We finally took possession of our unclean room at 3:10. My husband recruited a maid who hurriedly did a half-hearted cleaning job, while I stood on towels in the bathroom to apply makeup. My good and patient husband personally went to the bell desk, refusing to leave until a bellman accompanied him to our room with our luggage. I barely made it to my workshop.
After a few days, we got used to crummy service. Some days, for example, our rooms didn’t get cleaned until 8 or 9 at night; once, my mother’s room didn’t get cleaned at all.
Even gambling was annoying. I played slot machines with my mother, and was surprised to see that the machines now pay out with paper tickets that have to be cashed in elsewhere. I was even more surprised to find out, when I changed machines, that the casino’s own machines wouldn’t accept the paper they spit out, and that most of the old-fashioned slot arms don’t even work anymore.
We considered changing hotels, but realized it would make convention access too cumbersome. We reluctantly decided to stick it out. We had so much fun at the convention, we took it in stride — until a straw broke this camel’s back in the casino’s buffet.

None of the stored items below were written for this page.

-- pv_equiv track=rewrite | github.com/manwar/perlweeklychallenge-club | challenge-288/sgreen/python/ch-2.py | contiguous_block
-- ===== SOURCE A (Python) =====
-- def find_block(matrix, seen, row, col):
--     rows = len(matrix)
--     cols = len(matrix[0])
--
--     # The character that we need to match
--     char = matrix[row][col]
--
--     # The directions we can move: Up, down, left, right
--     directions = [[-1, 0], [1, 0], [0, -1], [0, 1]]
--
--     # Mark the we have seen the starting cell
--     seen[row][col] = True
--
--     # Add the starting cell to the stack
--     stack = [[row, col]]
--     count = 1
--
--     while stack:
--         # Whether we found a move from the last value in the stack
--         new_pos = False
--
--         for move in directions:
--             # Move in each direction
--             new_row = stack[-1][0] + move[0]
--             new_col = stack[-1][1] + move[1]
--
--             # Check that the move is still in bounds of the matrix, we haven't
--             #  already use that position, and it is the correct character
--             if new_row < 0 or new_row >= rows or new_col < 0 or new_col >= cols or seen[new_row][new_col] or matrix[new_row][new_col] != char:
--                 continue
--
--             # It is, add it to the stack, and increment the count
--             stack.append([new_row, new_col])
--             seen[new_row][new_col] = True
--             new_pos = True
--             count += 1
--
--         if not new_pos:
--             # We didn't find a new move, remove it from that stack.
--             stack.pop()
--
--     return count
--
-- def contiguous_block(matrix: list) -> int:
--     rows = len(matrix)
--     cols = len(matrix[0])
--     max_block = 0
--
--     # Seed the seen table
--     seen = []
--     for i in range(rows):
--         seen.append([0] * cols)
--
--     for row in range(rows):
--         for col in range(cols):
--             if seen[row][col]:
--                 # The item at this position has already been used
--                 continue
--
--             # Find how many items in this block. If greater than max_block, replace it
--             count = find_block(matrix, seen, row, col)
--             if count > max_block:
--                 max_block = count
--
--     return max_block
-- ===== SOURCE B (Python) =====
-- def contiguous_block(matrix: list) -> int:
--     rows = len(matrix)
--     cols = len(matrix[0])
--     best = 0
--     done = set()
--     for r in range(rows):
--         for c in range(cols):
--             if (r, c) in done:
--                 continue
--             char = matrix[r][c]
--             comp = {(r, c)}
--             frontier = [(r, c)]
--             while frontier:
--                 nf = []
--                 for x, y in frontier:
--                     for nx, ny in ((x - 1, y), (x + 1, y), (x, y - 1), (x, y + 1)):
--                         if 0 <= nx < rows and 0 <= ny < cols and (nx, ny) not in comp and matrix[nx][ny] == char:
--                             comp.add((nx, ny))
--                             nf.append((nx, ny))
--                 frontier = nf
--             done |= comp
--             best = max(best, len(comp))
--     return best
-- ===== Notes on version B (the rewrite author's own statement) =====
-- stated objective: alternative
-- what changed: replaces the stack-based DFS with a per-cell mutable boolean 'seen' matrix and a pop-on-no-move loop by a layered BFS that grows each component as a set of coordinates via frontier expansion and takes len(comp), accumulating finished components in a 'done' set
-- outside the precondition, e.g. on contiguous_block([]): A raises IndexError, B raises IndexError
import Mathlib
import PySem

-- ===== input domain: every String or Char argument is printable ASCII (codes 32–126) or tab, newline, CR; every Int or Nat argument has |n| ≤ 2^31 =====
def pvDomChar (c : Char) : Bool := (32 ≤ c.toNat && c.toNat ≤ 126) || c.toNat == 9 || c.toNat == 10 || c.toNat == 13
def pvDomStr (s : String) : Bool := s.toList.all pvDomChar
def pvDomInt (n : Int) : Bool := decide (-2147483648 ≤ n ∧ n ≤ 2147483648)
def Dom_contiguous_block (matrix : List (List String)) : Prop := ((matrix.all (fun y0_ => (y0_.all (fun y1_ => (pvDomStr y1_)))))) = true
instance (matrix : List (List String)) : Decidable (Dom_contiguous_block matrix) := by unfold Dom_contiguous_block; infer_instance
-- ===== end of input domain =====

-- B replaces A's stack-based DFS over a mutable boolean seen-matrix by a layered BFS growing each
-- component as a set of coordinates (alternative algorithm, same asymptotic cost).
-- A mutates its local 'seen' helper table only (not an argument); no observable side effects differ.

-- ===== PORT A =====
-- matrix[r][c] (total form; row/col always guarded in range inside Pre_)
def pvMatAt (m : List (List String)) (r c : Int) : String :=
  PySem.List.pyGetD (PySem.List.pyGetD m r []) c ""

-- seen[r][c]
def pvSeenAt (sn : List (List Bool)) (r c : Int) : Bool :=
  PySem.List.pyGetD (PySem.List.pyGetD sn r []) c false

-- seen[r][c] = True
def pvSetTrue (sn : List (List Bool)) (r c : Int) : List (List Bool) :=
  PySem.List.pySetD sn r (PySem.List.pySetD (PySem.List.pyGetD sn r []) c true)

-- directions = [[-1, 0], [1, 0], [0, -1], [0, 1]]
def pvDirs : List (Int × Int) := [(-1, 0), (1, 0), (0, -1), (0, 1)]

-- one direction step of A's inner 'for move in directions' loop; state = (stack, seen, count, new_pos)
def pvFbDir (m : List (List String)) (rows cols : Int) (ch : String)
    (st : List (Int × Int) × List (List Bool) × Int × Bool) (mv : Int × Int) :
    List (Int × Int) × List (List Bool) × Int × Bool :=
  let top := PySem.List.pyGetD st.1 (-1) (0, 0)     -- stack[-1]
  let nr := top.1 + mv.1
  let nc := top.2 + mv.2
  if nr < 0 ∨ rows ≤ nr ∨ nc < 0 ∨ cols ≤ nc ∨ pvSeenAt st.2.1 nr nc = true ∨ pvMatAt m nr nc ≠ ch then
    st
  else
    (st.1 ++ [(nr, nc)], pvSetTrue st.2.1 nr nc, st.2.2.1 + 1, true)

-- A's 'while stack' loop, fueled (fuel is generous; proved sufficient below); state = (stack, seen, count)
def pvFbLoop (m : List (List String)) (rows cols : Int) (ch : String) :
    Nat → List (Int × Int) × List (List Bool) × Int → Int × List (List Bool)
  | 0, st => (st.2.2, st.2.1)
  | fuel + 1, st =>
    if st.1 = [] then (st.2.2, st.2.1)
    else
      let r := pvDirs.foldl (pvFbDir m rows cols ch) (st.1, st.2.1, st.2.2, false)
      -- 'if not new_pos: stack.pop()' (stack.pop() on a nonempty stack drops the last element)
      pvFbLoop m rows cols ch fuel (if r.2.2.2 = true then (r.1, r.2.1, r.2.2.1) else (r.1.dropLast, r.2.1, r.2.2.1))

def pvFindBlock (m : List (List String)) (sn : List (List Bool)) (row col : Int) : Int × List (List Bool) :=
  let rows := (m.length : Int)
  let cols := ((PySem.List.pyGetD m 0 []).length : Int)
  let ch := pvMatAt m row col
  let sn1 := pvSetTrue sn row col
  pvFbLoop m rows cols ch (2 * m.length * (PySem.List.pyGetD m 0 []).length + 2) ([(row, col)], sn1, 1)

def contiguous_block (matrix : List (List String)) : Int :=
  let rows := (matrix.length : Int)
  let cols := ((PySem.List.pyGetD matrix 0 []).length : Int)
  -- seen seeded with rows of [0]*cols (0 ported as false: entries are only truth-tested)
  let seen0 := (PySem.List.pyRange 0 rows 1).foldl
    (fun sn _ => sn ++ [List.replicate cols.toNat false]) []
  let res := (PySem.List.pyRange 0 rows 1).foldl (fun (st : List (List Bool) × Int) row =>
    (PySem.List.pyRange 0 cols 1).foldl (fun (st : List (List Bool) × Int) col =>
      if pvSeenAt st.1 row col = true then st
      else
        let fb := pvFindBlock matrix st.1 row col
        (fb.2, if fb.1 > st.2 then fb.1 else st.2)) st) (seen0, 0)
  res.2

-- ===== PORT B =====
-- one candidate neighbour of B's inner 'for nx, ny in …' loop; state = (comp, nf)
def pvBCand (m : List (List String)) (rows cols : Int) (ch : String)
    (st : PySem.Set (Int × Int) × List (Int × Int)) (q : Int × Int) :
    PySem.Set (Int × Int) × List (Int × Int) :=
  if 0 ≤ q.1 ∧ q.1 < rows ∧ 0 ≤ q.2 ∧ q.2 < cols ∧ PySem.Set.contains st.1 q = false ∧ pvMatAt m q.1 q.2 = ch then
    (PySem.Set.add st.1 q, st.2 ++ [q])
  else st

-- one frontier cell: its four neighbour candidates
def pvBExpand (m : List (List String)) (rows cols : Int) (ch : String)
    (st : PySem.Set (Int × Int) × List (Int × Int)) (p : Int × Int) :
    PySem.Set (Int × Int) × List (Int × Int) :=
  [(p.1 - 1, p.2), (p.1 + 1, p.2), (p.1, p.2 - 1), (p.1, p.2 + 1)].foldl (pvBCand m rows cols ch) st

-- B's 'while frontier' loop, fueled (fuel is generous; proved sufficient below)
def pvBfs (m : List (List String)) (rows cols : Int) (ch : String) :
    Nat → PySem.Set (Int × Int) → List (Int × Int) → PySem.Set (Int × Int)
  | 0, comp, _ => comp
  | fuel + 1, comp, frontier =>
    if frontier = [] then comp
    else
      let r := frontier.foldl (pvBExpand m rows cols ch) (comp, [])
      pvBfs m rows cols ch fuel r.1 r.2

We were very hungry when we decided to go to the buffet for lunch. After waiting for our table to be “set up,” we were seated, only to find we had no silverware. When we returned from the buffet, we still had no silverware. With our plates growing cold and no waiter in sight, my husband retrieved place settings from another table.
A waitress came out of nowhere, yelling at him to “put it back.” He declined, and we said good-bye to any hope of getting table service. Used plates stacked up on our table until we sought out a hostess to remove them.
At this point, I’d been pushed to the limit, and had what I can only describe as a terrible butter accident. My daughter was too embarrassed to even walk out of the restaurant with me, but I laughed so hard I cried. It was positively therapeutic.
It nearly killed me at checkout to pay for the crummy “service” we received. The only thing that saved me was hearing that the hotel, something of a Las Vegas landmark, will be torn down in 2007. Good thing, too, because if I didn’t know it was going to be destroyed, I might have been tempted to do it myself.
The convention is already booked in the same hotel next year, and I can’t decide if the fun of getting together with friends is worth the aggravation.
Just in case, I think I’ll stock up on Lysol. And butter — lots and lots of butter.